Удога советовал Чумбоке уехать в землю гиляков.

— Пусть у меня живет, — отвечал русский, — никто не тронет его.

— Нет, Фомка, — говорил Удога, — шаманы говорят, если его убить, оспа совсем прекратится. Люди его подкараулят. Узнают, что он здесь…

Удога добывал в тайге мясо, приносил домой. Вместе с Фомкой, Настей и Дюбакой он ловил рыбу неводом.

Наступила осень. Желтели осины и клены…

Однажды утром Чумбо понуро сидел на крылечке дома. Удога сказал ему:

— Послушайся, брат. Надо уехать куда-нибудь далеко. Туда, где ты сможешь забыть горе. Раны твои зажили, а ты все думаешь про несчастье… Когда ты все позабудешь, наберешься силы, тогда будешь знать, что надо сделать. Если ты убьешь себя или тебя убьют — что хорошего? Обрадуются враги твои.

Чумбо молчал, опустив голову, но шея его дрогнула, словно сила вдруг ожила в ней. Удога почувствовал, что у брата явилась какая-то надежда. Значит, он еще не погиб. Еще жить хочет.

— Живи у меня, — басил Фомка. — Невесту тебе высватаю. А родичи успокоятся…

— А где останется мать? — спросил вдруг Чумбока у брата.

— Мать как живет сейчас на устье реки, так и жить там будет. Со мной проживет, ты об этом не думай. Я там строиться буду или пойду на новое место, я знаю — есть хорошее место на озере Бельго. Никто там не живет.

Чумбока поднял голову и посмотрел на брата.

— Куда же мне ехать? — спросил он. — К гилякам?

— Да, поезжай на море! Найди Позя, — ответил Удога.

— А как же ты? Ведь тебя могут схватить торговцы и выдать Дыгену.

— Нет, торговцы лавку бросили и скрылись. Они тоже оспы боятся. А я в Онда не вернусь, пойду на новое место, наверно, на озеро Бельго. Там меня никто не тронет. Маньчжуры теперь долго не появятся — может быть, никогда не придут. Скоро большие перемены в жизни будут, сердце мое чует.

— А ты думаешь, русские скоро придут? — спросил Чумбока.

— Так все говорят, — ответил Удога. — Я много думал об этом.

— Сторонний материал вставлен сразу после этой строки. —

-- pv_equiv track=rewrite | github.com/3LENDERMAN/Python_projects | 02/zwelf.py | zwelf_shuffle
-- ===== SOURCE A (Python) =====
-- def zwelf_shuffle(num):
--     normal_part = 0
--     tens_count = 0
--     elevens_count = 0
--     place_value = 1
--
--     # Iterate through every digit in num
--     while num > 0:
--         digit = num % 12  # Digit in 12-base
--         num //= 12  # Shift digit for another iteration
--         if digit == 10:  # 'δ'
--             tens_count += 1
--         elif digit == 11:  # 'ε'
--             elevens_count += 1
--         else:
--             normal_part += digit * place_value
--             place_value *= 12
--
--     while tens_count > 0:
--         normal_part += 10 * place_value
--         place_value *= 12
--         tens_count -= 1
--
--     while elevens_count > 0:
--         normal_part += 11 * place_value
--         place_value *= 12
--         elevens_count -= 1
--
--     return normal_part
-- ===== SOURCE B (Python) =====
-- def zwelf_shuffle(num):
--     digits = []
--     while num > 0:
--         num, d = divmod(num, 12)
--         digits.append(d)
--     reordered = [d for d in digits if d < 10] + [10] * digits.count(10) + [11] * digits.count(11)
--     result = 0
--     for d in reversed(reordered):
--         result = result * 12 + d
--     return result
-- ===== Notes on version B (the rewrite author's own statement) =====
-- stated objective: alternative
-- what changed: Replaces A's three sequential accumulator while-loops (running place-value and counters) with an explicit digit-list pipeline: extract all base-12 digits once, partition/reorder the list (normals, then 10s, then 11s), and fold it back into an integer by Horner's rule from the high end.
import Mathlib
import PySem

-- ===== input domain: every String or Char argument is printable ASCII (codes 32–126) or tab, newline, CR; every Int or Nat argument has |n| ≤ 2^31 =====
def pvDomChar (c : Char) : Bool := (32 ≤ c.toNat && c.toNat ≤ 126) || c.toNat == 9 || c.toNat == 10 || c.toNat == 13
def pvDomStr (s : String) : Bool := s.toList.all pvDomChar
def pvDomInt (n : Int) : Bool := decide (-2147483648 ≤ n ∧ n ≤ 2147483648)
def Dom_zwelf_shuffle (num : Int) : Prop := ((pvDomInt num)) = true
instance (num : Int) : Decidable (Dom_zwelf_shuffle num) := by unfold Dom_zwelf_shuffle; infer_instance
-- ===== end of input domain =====

-- B rebuilds the number from an explicitly reordered base-12 digit list instead of A's three
-- accumulator loops; same cost, different structure ("alternative").

-- ===== PORT A =====
-- first while-loop: splits num into (normal_part, tens_count, elevens_count, place_value)
def zloop1 (num normal tens elevens place : Int) : Int × Int × Int × Int :=
  if 0 < num then
    if PySem.Int.mod num 12 = 10 then
      zloop1 (PySem.Int.floordiv num 12) normal (tens + 1) elevens place
    else if PySem.Int.mod num 12 = 11 then
      zloop1 (PySem.Int.floordiv num 12) normal tens (elevens + 1) place
    else
      zloop1 (PySem.Int.floordiv num 12) (normal + PySem.Int.mod num 12 * place) tens elevens (place * 12)
  else (normal, tens, elevens, place)
termination_by num.toNat
decreasing_by
  all_goals
    simp only [PySem.Int.floordiv_eq_ediv_of_pos (by norm_num : (0:Int) < 12)] at *
  all_goals omega

-- second while-loop: appends tens_count digits 10
def zloop2 (normal tens place : Int) : Int × Int :=
  if 0 < tens then zloop2 (normal + 10 * place) (tens - 1) (place * 12) else (normal, place)
termination_by tens.toNat
decreasing_by omega

-- third while-loop: appends elevens_count digits 11
def zloop3 (normal elevens place : Int) : Int :=
  if 0 < elevens then zloop3 (normal + 11 * place) (elevens - 1) (place * 12) else normal
termination_by elevens.toNat
decreasing_by omega

def zwelf_shuffle (num : Int) : Int :=
  let r1 := zloop1 num 0 0 0 1
  let r2 := zloop2 r1.1 r1.2.1 r1.2.2.2
  zloop3 r2.1 r1.2.2.1 r2.2

-- ===== PORT B =====
-- base-12 digits of num, low to high (the list A's first loop walks)
def zdigits (num : Int) : List Int :=
  if 0 < num then PySem.Int.mod num 12 :: zdigits (PySem.Int.floordiv num 12) else []
termination_by num.toNat
decreasing_by
  simp only [PySem.Int.floordiv_eq_ediv_of_pos (by norm_num : (0:Int) < 12)] at *
  omega

def zwelf_shuffle_alt (num : Int) : Int :=
  let ds := zdigits num
  let reordered := ds.filter (· < 10) ++ List.replicate (ds.count 10) 10
                     ++ List.replicate (ds.count 11) 11
  reordered.reverse.foldl (fun r d => r * 12 + d) 0

-- ===== PRECONDITION & SPEC =====
def Spec_zwelf_shuffle (num : Int) (out : Int) : Prop := out = zwelf_shuffle_alt num
instance (num : Int) (out : Int) : Decidable (Spec_zwelf_shuffle num out) := by unfold Spec_zwelf_shuffle; infer_instance

-- ===== CLAIM (what is proved, stated in full; the proofs are below) =====
def Claim_equal_zwelf_shuffle : Prop := ∀ (num : Int), Dom_zwelf_shuffle num → Spec_zwelf_shuffle num (zwelf_shuffle num)

-- ===== LEMMAS AND PROOFS =====

-- place-weighted value of a low-to-high digit list starting at place p
def zacc (ds : List Int) (p : Int) : Int :=
  match ds with
  | [] => 0
  | d :: ds => d * p + zacc ds (12 * p)

theorem zacc_scale (l : List Int) : ∀ p : Int, zacc l p = p * zacc l 1 := by
  induction l with
  | nil => intro p; simp [zacc]
  | cons d ds ih => intro p; rw [zacc, zacc, ih (12 * p), show (12:Int) * 1 = 12 from by norm_num, ih 12]; ring

theorem zacc_append (xs ys : List Int) : ∀ p : Int,
    zacc (xs ++ ys) p = zacc xs p + zacc ys (p * 12 ^ xs.length) := by
  induction xs with
  | nil => intro p; simp [zacc]
  | cons d ds ih =>
    intro p
    rw [List.cons_append, zacc, zacc, ih (12 * p),
        show 12 * p * 12 ^ ds.length = p * 12 ^ (d :: ds).length from by
          rw [List.length_cons]; ring]
    ring

theorem zdigits_pos {num : Int} (h : 0 < num) :
    zdigits num = PySem.Int.mod num 12 :: zdigits (PySem.Int.floordiv num 12) := by
  rw [zdigits, if_pos h]

theorem zdigits_nonpos {num : Int} (h : ¬ 0 < num) : zdigits num = [] := by
  rw [zdigits, if_neg h]

theorem zloop3_eq (k : Nat) : ∀ n p : Int,
    zloop3 n (k : Int) p = n + zacc (List.replicate k 11) p := by
  induction k with
  | zero => intro n p; rw [zloop3]; simp [zacc]
  | succ k ih =>
    intro n p
    rw [zloop3, if_pos (by omega : (0:Int) < ((k+1 : Nat) : Int)),
        show ((k+1 : Nat) : Int) - 1 = (k : Int) from by omega, ih,
        List.replicate_succ, zacc, zacc_scale (List.replicate k 11) (p * 12),
        zacc_scale (List.replicate k 11) (12 * p)]
    ring

theorem zloop2_eq (k : Nat) : ∀ n p : Int,
    zloop2 n (k : Int) p = (n + zacc (List.replicate k 10) p, p * 12 ^ k) := by
  induction k with
  | zero => intro n p; rw [zloop2]; simp [zacc]
  | succ k ih =>
    intro n p
    rw [zloop2, if_pos (by omega : (0:Int) < ((k+1 : Nat) : Int)),
        show ((k+1 : Nat) : Int) - 1 = (k : Int) from by omega, ih,
        List.replicate_succ, zacc, zacc_scale (List.replicate k 10) (p * 12),
        zacc_scale (List.replicate k 10) (12 * p)]
    rw [Prod.mk.injEq]
    constructor
    · ring
    · rw [pow_succ]; ring

theorem zloop1_eq (num n t e p : Int) :
    zloop1 num n t e p =
      (n + zacc ((zdigits num).filter (· < 10)) p,
       t + ((zdigits num).count 10 : Int),
       e + ((zdigits num).count 11 : Int),
       p * 12 ^ ((zdigits num).filter (· < 10)).length) := by
  induction num, n, t, e, p using zloop1.induct with
  | case1 num n t e p hpos h10 ih =>
    have hnot : ¬ ((PySem.Int.mod num 12 : Int) < 10) := by rw [h10]; omega
    have h10' : num % 12 = 10 := by
      rw [← PySem.Int.mod_eq_emod_of_pos (by norm_num : (0:Int) < 12)]; exact h10
    rw [zloop1, if_pos hpos, if_pos h10, ih, zdigits_pos hpos,
        List.filter_cons_of_neg (by simpa using hnot)]
    simp [h10', Prod.ext_iff]
    omega
  | case2 num n t e p hpos h10 h11 ih =>
    have hge : (10:Int) ≤ PySem.Int.mod num 12 := by rw [h11]; omega
    have h11' : num % 12 = 11 := by
      rw [← PySem.Int.mod_eq_emod_of_pos (by norm_num : (0:Int) < 12)]; exact h11
    rw [zloop1, if_pos hpos, if_neg h10, if_pos h11, ih, zdigits_pos hpos,
        List.filter_cons_of_neg (by simpa using not_lt.mpr hge)]
    simp [h11', Prod.ext_iff]
    omega
  | case3 num n t e p hpos h10 h11 ih =>
    have hlt : PySem.Int.mod num 12 < 10 := by
      have h1 := PySem.Int.mod_lt num (b := 12) (by norm_num)
      omega
    have h10' : ¬ num % 12 = 10 := by
      rw [← PySem.Int.mod_eq_emod_of_pos (by norm_num : (0:Int) < 12)]; exact h10
    have h11' : ¬ num % 12 = 11 := by
      rw [← PySem.Int.mod_eq_emod_of_pos (by norm_num : (0:Int) < 12)]; exact h11
    rw [zloop1, if_pos hpos, if_neg h10, if_neg h11, ih, zdigits_pos hpos,
        List.filter_cons_of_pos (by simpa using hlt), zacc,
        zacc_scale ((zdigits (PySem.Int.floordiv num 12)).filter (· < 10)) (12 * p),
        zacc_scale ((zdigits (PySem.Int.floordiv num 12)).filter (· < 10)) (p * 12)]
    simp [h10', h11', Prod.ext_iff, List.length_cons, pow_succ]
    refine ⟨by ring, by ring⟩
  | case4 num n t e p hpos =>
    rw [zloop1, if_neg hpos, zdigits_nonpos hpos]
    simp [zacc]

theorem rev_foldl_eq_zacc (l : List Int) : ∀ a : Int,
    l.reverse.foldl (fun r d => r * 12 + d) a = a * 12 ^ l.length + zacc l 1 := by
  induction l with
  | nil => intro a; simp [zacc]
  | cons d ds ih =>
    intro a
    rw [List.reverse_cons, List.foldl_append, ih, List.foldl_cons, List.foldl_nil, zacc,
        show (12:Int) * 1 = 12 from by norm_num, zacc_scale ds 12, List.length_cons, pow_succ]
    ring

-- ===== VERDICT (by name: the statement is the Claim_ definition above) =====
theorem zwelf_shuffle_spec : Claim_equal_zwelf_shuffle := by
  intro num _
  unfold Spec_zwelf_shuffle zwelf_shuffle zwelf_shuffle_alt
  rw [zloop1_eq]
  simp only [zero_add, one_mul]
  rw [zloop2_eq, zloop3_eq, rev_foldl_eq_zacc, zacc_append, zacc_append]
  simp [List.length_append, List.length_replicate, pow_add]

— Он теперь все думает, — ласково сказала Дюбака, — как старый старик стал…

Чумбо поднялся.

— Я поеду, Фомка, — сказал он русскому.

Весь день братья готовились к походу.

Ночью они простились с Фомкой. Их лодка пошла вниз. Дюбака гребла, а Удога сидел на корме. Чумбо лежал на дне лодки.

Уже начались по утрам заморозки. Прошла осенняя рыба. В эту пору обычно у людей Мангму начинается новый год, все сыты, все радуются осенней добыче и готовятся к зимнему промыслу.

Но нынче на берегах Мангму тихо. Торчат голые палки и пустые вешала. Нигде не видно тучных связок свежей юколы, не стучат молоточками женщины, не выделывают рыбью кожу на паруса, на палатки и на охотничью одежду.

Братья проплывали мимо опустевших стойбищ.

— Всюду люди умирали, — говорил Удога. — Уже и сюда оспа дошла.

В безлюдных деревнях понемногу разваливались брошенные глинобитные дома. С лодки видны были провалившиеся, гнилые крыши, прутья и жерди стен, выступавшие из-под опавшей глины. Ветер хлопал неподпертыми дверями. Неотпиленные концы балок, как черные рога, еще выше поднимались над падавшими гнилыми соломенными крышами. А ветер становился все холодней. Тот же ветер, что и в прошлом году в эту пору, дует с низовьев реки, зовет братьев на охоту. Чувствуется приближение суровой зимы.